• ACTIVITY:
Return all lines in the material below that contain "Literal".

• DATA PROVIDED:
********************

-- pv_equiv track=rewrite | github.com/raghav-1998/Problem-of-the-day-GFG | Total Traversal Time/Total-Traversal-Time.py | totalTime
-- ===== SOURCE A (Python) =====
-- from typing import List
--
-- def totalTime(n : int, arr : List[int], time : List[int]) -> int:
--     # code here
--     s=set()
--     ans=0
--
--     s.add(arr[0])
--     for i in range(1,n):
--         if arr[i] in s:
--             ans+=time[arr[i]-1]
--         else:
--             ans+=1
--         s.add(arr[i])
--
--     return ans
-- ===== SOURCE B (Python) =====
-- from typing import List
--
-- def totalTime(n: int, arr: List[int], time: List[int]) -> int:
--     # Count-then-aggregate: order-independent frequency table instead of A's seen-set scan.
--     if n <= 0:
--         return 0
--     counts = {}
--     for v in arr[:n]:
--         counts[v] = counts.get(v, 0) + 1
--     return (len(counts) - 1) + sum((c - 1) * time[v - 1] for v, c in counts.items() if c > 1)
-- ===== Notes on version B (the rewrite author's own statement) =====
-- stated objective: alternative
-- what changed: Replaces A's order-dependent scan with a growing seen-set by a frequency table of arr[:n] aggregated per distinct value: answer = (distinct-1) + sum of (count-1)*time[v-1] over repeated values.
import Mathlib
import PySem

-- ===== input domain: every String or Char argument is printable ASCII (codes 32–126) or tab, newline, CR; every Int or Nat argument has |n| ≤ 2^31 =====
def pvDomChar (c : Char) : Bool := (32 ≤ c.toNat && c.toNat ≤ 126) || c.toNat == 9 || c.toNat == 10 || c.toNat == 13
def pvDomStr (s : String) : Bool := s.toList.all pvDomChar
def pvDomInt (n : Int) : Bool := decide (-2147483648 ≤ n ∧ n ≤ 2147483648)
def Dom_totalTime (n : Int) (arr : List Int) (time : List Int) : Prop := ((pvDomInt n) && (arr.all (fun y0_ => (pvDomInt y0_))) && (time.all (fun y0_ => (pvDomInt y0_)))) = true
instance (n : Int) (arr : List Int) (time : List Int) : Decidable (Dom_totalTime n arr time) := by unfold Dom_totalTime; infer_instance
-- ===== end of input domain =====

-- B replaces A's order-dependent seen-set scan by an order-independent frequency table of arr[:n]
-- aggregated per distinct value (alternative decomposition, same asymptotic cost).


-- ===== PORT A =====
-- Literal port of A: seen set seeded with arr[0], then for i in range(1, n) add time[arr[i]-1]
-- if arr[i] was seen, else add 1.  pyGetD is the total form of arr[0]/arr[i]/time[arr[i]-1];
-- Pre_totalTime guarantees every index A evaluates is in range (Python raises exactly outside Pre_).
def totalTime (n : Int) (arr : List Int) (time : List Int) : Int :=
  ((PySem.List.pyRange 1 n).foldl
    (fun (st : Int × PySem.Set Int) i =>
      if st.2.contains (PySem.List.pyGetD arr i 0) then
        (st.1 + PySem.List.pyGetD time (PySem.List.pyGetD arr i 0 - 1) 0,
         st.2.add (PySem.List.pyGetD arr i 0))
      else (st.1 + 1, st.2.add (PySem.List.pyGetD arr i 0)))
    (0, PySem.Set.add PySem.Set.empty (PySem.List.pyGetD arr 0 0))).1

-- ===== PORT B =====
-- Literal port of B (Source B): build a count dict of arr[:n], then
-- (number of distinct values - 1) + sum of (count-1)*time[v-1] over values with count > 1.
def totalTime_alt (n : Int) (arr : List Int) (time : List Int) : Int :=
  if n ≤ 0 then 0
  else
    let counts : PySem.Dict Int Int :=
      (PySem.List.slice arr none (some n)).foldl
        (fun d v => d.insert v (d.getD v 0 + 1)) PySem.Dict.empty
    ((PySem.Dict.size counts : Int) - 1) +
      counts.items.foldl
        (fun acc p => if 1 < p.2 then acc + (p.2 - 1) * PySem.List.pyGetD time (p.1 - 1) 0 else acc) 0

-- ===== PRECONDITION & SPEC =====
-- Pre_ is exactly the inputs on which A returns: arr nonempty (arr[0]); if 0 < n every index
-- 1..n-1 exists (n ≤ len(arr)); and time[v-1] is in range for every value v repeated in arr[:n]
-- (those are exactly the time-lookups A performs).
def Pre_totalTime (n : Int) (arr : List Int) (time : List Int) : Prop :=
  arr ≠ [] ∧ (0 < n → n ≤ (arr.length : Int)) ∧
  ∀ v ∈ arr.take n.toNat, 1 < (arr.take n.toNat).count v →
    PySem.Raise.InRange time.length (v - 1)
instance (n : Int) (arr : List Int) (time : List Int) : Decidable (Pre_totalTime n arr time) := by
  unfold Pre_totalTime; infer_instance
def pvWitness_totalTime : Int × List Int × List Int := (3, [1, 2, 1], [5, 5])

def Spec_totalTime (n : Int) (arr : List Int) (time : List Int) (out : Int) : Prop := out = totalTime_alt n arr time
instance (n : Int) (arr : List Int) (time : List Int) (out : Int) : Decidable (Spec_totalTime n arr time out) := by unfold Spec_totalTime; infer_instance

-- ===== CLAIM (what is proved, stated in full; the proofs are below) =====
def Claim_equal_totalTime : Prop := ∀ (n : Int) (arr : List Int) (time : List Int), Dom_totalTime n arr time → Pre_totalTime n arr time → Spec_totalTime n arr time (totalTime n arr time)

-- ===== LEMMAS AND PROOFS =====

def pvBval (t : Int → Int) (l : List Int) : Int :=
  ((PySem.Set.ofList l).length : Int) - 1 +
    ((PySem.Set.ofList l).map
      (fun k => if 1 < l.count k then ((l.count k : Int) - 1) * t k else 0)).sum

theorem pv_sum_map_single {y : Int} {ks : List Int} (hnd : ks.Nodup) (hy : y ∈ ks)
    (f g : Int → Int) (h : ∀ k ∈ ks, k ≠ y → f k = g k) :
    (ks.map f).sum = (ks.map g).sum + (f y - g y) := by
  induction ks with
  | nil => cases hy
  | cons a ks ih =>
    rcases List.mem_cons.mp hy with rfl | hy'
    · have : ∀ k ∈ ks, f k = g k := by
        intro k hk
        exact h k (List.mem_cons_of_mem _ hk) (fun hky => (List.nodup_cons.mp hnd).1 (hky ▸ hk))
      simp [List.map_congr_left this]; ring
    · have ha : f a = g a :=
        h a List.mem_cons_self (fun hay => (List.nodup_cons.mp hnd).1 (hay ▸ hy'))
      have := ih (List.nodup_cons.mp hnd).2 hy' (fun k hk => h k (List.mem_cons_of_mem _ hk))
      simp [ha, this]; ring

theorem pvBval_snoc (t : Int → Int) (l : List Int) (y : Int) :
    pvBval t (l ++ [y]) = if y ∈ l then pvBval t l + t y else pvBval t l + 1 := by
  have hcount : ∀ k : Int, (l ++ [y]).count k = l.count k + if y = k then 1 else 0 := by
    intro k
    rw [List.count_append]
    by_cases h : y = k
    · subst h; simp
    · simp [h]
  by_cases hy : y ∈ l
  · have hset : PySem.Set.ofList (l ++ [y]) = PySem.Set.ofList l := by
      rw [PySem.Set.ofList_append_singleton,
        PySem.Set.add_of_mem ((PySem.Set.mem_ofList _ _).mpr hy)]
    have hc1 : 1 ≤ l.count y := List.count_pos_iff.mpr hy
    have hsum := pv_sum_map_single (PySem.Set.nodup_ofList l)
      ((PySem.Set.mem_ofList _ _).mpr hy)
      (fun k => if 1 < (l ++ [y]).count k then (((l ++ [y]).count k : Int) - 1) * t k else 0)
      (fun k => if 1 < l.count k then ((l.count k : Int) - 1) * t k else 0)
      (by intro k _ hk; simp only [hcount]; simp [Ne.symm hk])
    have hdiff :
        (if 1 < (l ++ [y]).count y then (((l ++ [y]).count y : Int) - 1) * t y else 0) -
        (if 1 < l.count y then ((l.count y : Int) - 1) * t y else 0) = t y := by
      rw [hcount y, if_pos rfl]
      rcases Nat.lt_or_ge 1 (l.count y) with h1 | h1
      · rw [if_pos (by omega : 1 < l.count y + 1), if_pos h1]
        push_cast; ring
      · have hc : l.count y = 1 := by omega
        rw [hc]; norm_num
    rw [if_pos hy]
    simp only [pvBval, hset]
    beta_reduce at hsum
    rw [hsum, hdiff]
    ring
  · have hset : PySem.Set.ofList (l ++ [y]) = PySem.Set.ofList l ++ [y] := by
      rw [PySem.Set.ofList_append_singleton,
        PySem.Set.add_of_not_mem (fun h => hy ((PySem.Set.mem_ofList _ _).mp h))]
    have hmap : (PySem.Set.ofList l).map
        (fun k => if 1 < (l ++ [y]).count k then (((l ++ [y]).count k : Int) - 1) * t k else 0)
        = (PySem.Set.ofList l).map
        (fun k => if 1 < l.count k then ((l.count k : Int) - 1) * t k else 0) := by
      apply List.map_congr_left
      intro k hk
      have hk' : k ≠ y := fun h => hy (h ▸ (PySem.Set.mem_ofList _ _).mp hk)
      rw [hcount k]; simp [Ne.symm hk']
    have hcy : (l ++ [y]).count y = 1 := by rw [hcount y]; simp [List.count_eq_zero_of_not_mem hy]
    rw [if_neg hy]
    simp only [pvBval, hset, List.map_append, List.map_cons, List.map_nil, List.sum_append,
      List.length_append, hmap, hcy]
    norm_num; ring

theorem pv_loopA (t : Int → Int) (x : Int) (xs : List Int) :
    xs.foldl
      (fun (st : Int × PySem.Set Int) v =>
        if st.2.contains v then (st.1 + t v, st.2.add v) else (st.1 + 1, st.2.add v))
      (0, PySem.Set.ofList [x])
    = (pvBval t (x :: xs), PySem.Set.ofList (x :: xs)) := by
  induction xs using List.reverseRecOn with
  | nil =>
    have : pvBval t [x] = 0 := by
      have := pvBval_snoc t [] x
      simp [pvBval] at this ⊢
      omega
    simp [this]
  | append_singleton xs y ih =>
    rw [List.foldl_append, ih]
    have hcons : x :: (xs ++ [y]) = (x :: xs) ++ [y] := by simp
    by_cases hy : y ∈ x :: xs
    · have hc : (PySem.Set.ofList (x :: xs)).contains y = true :=
        (PySem.Set.contains_iff _ _).mpr ((PySem.Set.mem_ofList _ _).mpr hy)
      simp only [List.foldl_cons, List.foldl_nil, hc, if_pos]
      rw [hcons, pvBval_snoc, if_pos hy, PySem.Set.ofList_append_singleton]
    · have hc : (PySem.Set.ofList (x :: xs)).contains y = false := by
        rw [Bool.eq_false_iff]
        intro h
        exact hy ((PySem.Set.mem_ofList _ _).mp ((PySem.Set.contains_iff _ _).mp h))
      simp only [List.foldl_cons, List.foldl_nil, hc, Bool.false_eq_true, if_neg,
        not_false_eq_true]
      rw [hcons, pvBval_snoc, if_neg hy, PySem.Set.ofList_append_singleton]

theorem pv_B_eq_Bval (t : Int → Int) (l : List Int) :
    ((PySem.Dict.size (PySem.Dict.counter l) : Int) - 1) +
      (PySem.Dict.counter l).items.foldl
        (fun acc p => if 1 < p.2 then acc + (p.2 - 1) * t p.1 else acc) 0
    = pvBval t l := by
  have hfun : (fun (acc : Int) (p : Int × Int) => if 1 < p.2 then acc + (p.2 - 1) * t p.1 else acc)
      = fun acc p => acc + if 1 < p.2 then (p.2 - 1) * t p.1 else 0 := by
    funext acc p; split <;> simp
  have hsize : PySem.Dict.size (PySem.Dict.counter l) = (PySem.Set.ofList l).length := by
    simp [PySem.Dict.size, PySem.Dict.items_counter]
  rw [hfun, PySem.List.foldl_add, PySem.Dict.items_counter, List.map_map, hsize]
  simp only [pvBval]
  have hmc : ∀ k ∈ PySem.Set.ofList l,
      ((fun (p : Int × Int) => if 1 < p.2 then (p.2 - 1) * t p.1 else 0) ∘
        fun k => (k, (l.count k : Int))) k
      = (fun k => if 1 < l.count k then ((l.count k : Int) - 1) * t k else 0) k := by
    intro k _; simp [Nat.one_lt_cast]
  rw [List.map_congr_left hmc]
  ring

theorem pv_pyGetD_take (xs : List Int) (m : Nat) (i : Int) (d : Int)
    (h0 : 0 ≤ i) (hm : i.toNat < m) :
    PySem.List.pyGetD (xs.take m) i d = PySem.List.pyGetD xs i d := by
  obtain ⟨k, rfl⟩ : ∃ k : Nat, i = (k : Int) := ⟨i.toNat, (Int.toNat_of_nonneg h0).symm⟩
  rw [PySem.List.pyGetD_natCast, PySem.List.pyGetD_natCast]
  simp at hm
  simp [List.getD, hm]

-- The count dict B builds is Counter(arr[:n]) (modify k 0 (+1) is insert k (getD k 0 + 1)).
theorem pv_counts_eq (l : List Int) :
    l.foldl (fun d v => d.insert v (d.getD v 0 + 1)) PySem.Dict.empty = PySem.Dict.counter l := by
  rfl

-- ===== VERDICT (by name: the statement is the Claim_ definition above) =====
theorem totalTime_spec : Claim_equal_totalTime := by
  intro n arr time _ hpre
  obtain ⟨hne, hlen, -⟩ := hpre
  unfold Spec_totalTime
  by_cases hn : n ≤ 0
  · simp only [totalTime, totalTime_alt, if_pos hn,
      PySem.List.pyRange_one_eq_nil (by omega : n ≤ 1), List.foldl_nil]
  · have hn' : 0 < n := by omega
    have hlen' : n ≤ ((arr.length : Nat) : Int) := hlen hn'
    obtain ⟨a, rest, rfl⟩ : ∃ a rest, arr = a :: rest := by
      cases arr with
      | nil => exact absurd rfl hne
      | cons a rest => exact ⟨a, rest, rfl⟩
    have hA : totalTime n (a :: rest) time =
        pvBval (fun v => PySem.List.pyGetD time (v - 1) 0) ((a :: rest).take n.toNat) := by
      unfold totalTime
      have ha0 : PySem.List.pyGetD (a :: rest) 0 0 = a := by
        rw [show (0 : Int) = ((0 : Nat) : Int) from rfl, PySem.List.pyGetD_natCast]
        rfl
      have hs0 : PySem.Set.add PySem.Set.empty a = PySem.Set.ofList [a] := rfl
      rw [ha0, hs0]
      rw [PySem.List.foldl_congr_mem (PySem.List.pyRange 1 n) _
        (fun (st : Int × PySem.Set Int) i =>
          (fun (st : Int × PySem.Set Int) v =>
            if st.2.contains v then
              (st.1 + PySem.List.pyGetD time (v - 1) 0, st.2.add v)
            else (st.1 + 1, st.2.add v)) st
            (PySem.List.pyGetD ((a :: rest).take n.toNat) i 0))
        (0, PySem.Set.ofList [a])
        (by
          intro acc i hi
          obtain ⟨h1, h2⟩ := PySem.List.mem_pyRange_one.mp hi
          simp only [pv_pyGetD_take (a :: rest) n.toNat i 0 (by omega) (by omega)])]
      have hL : (a :: rest).length = rest.length + 1 := List.length_cons ..
      rw [hL] at hlen'
      have hll : ((a :: rest).take n.toNat).length = n.toNat := by
        rw [List.length_take, hL]
        omega
      have hrange : PySem.List.pyRange 1 n
          = PySem.List.pyRange 1 (PySem.List.len ((a :: rest).take n.toNat)) := by
        simp only [PySem.List.len_eq, hll]
        congr 1
        omega
      rw [hrange, PySem.List.foldl_pyRange_pyGetD ((a :: rest).take n.toNat) 0
        (fun (st : Int × PySem.Set Int) v =>
          if st.2.contains v then
            (st.1 + PySem.List.pyGetD time (v - 1) 0, st.2.add v)
          else (st.1 + 1, st.2.add v))
        (0, PySem.Set.ofList [a]) (by norm_num : (0 : Int) ≤ 1)]
      have htake : (a :: rest).take n.toNat = a :: rest.take (n.toNat - 1) := by
        have hm : n.toNat = (n.toNat - 1) + 1 := by omega
        rw [hm, List.take_succ_cons]
        simp
      rw [htake]
      simp only [Int.toNat_one, List.drop_succ_cons, List.drop_zero]
      exact congrArg Prod.fst
        (pv_loopA (fun v => PySem.List.pyGetD time (v - 1) 0) a (rest.take (n.toNat - 1)))
    have hB : totalTime_alt n (a :: rest) time =
        pvBval (fun v => PySem.List.pyGetD time (v - 1) 0) ((a :: rest).take n.toNat) := by
      show (if n ≤ 0 then 0 else _) = _
      rw [if_neg hn]
      show ((PySem.Dict.size ((PySem.List.slice (a :: rest) none (some n)).foldl
          (fun d v => d.insert v (d.getD v 0 + 1)) PySem.Dict.empty) : Int) - 1) + _ = _
      rw [PySem.List.slice_to _ (le_of_lt hn'), pv_counts_eq]
      exact pv_B_eq_Bval (fun v => PySem.List.pyGetD time (v - 1) 0) ((a :: rest).take n.toNat)
    rw [hA, hB]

********************

• RESULT FOR THIS EXERCISE:
-- Literal port of A: seen set seeded with arr[0], then for i in range(1, n) add time[arr[i]-1]
-- Literal port of B (Source B): build a count dict of arr[:n], then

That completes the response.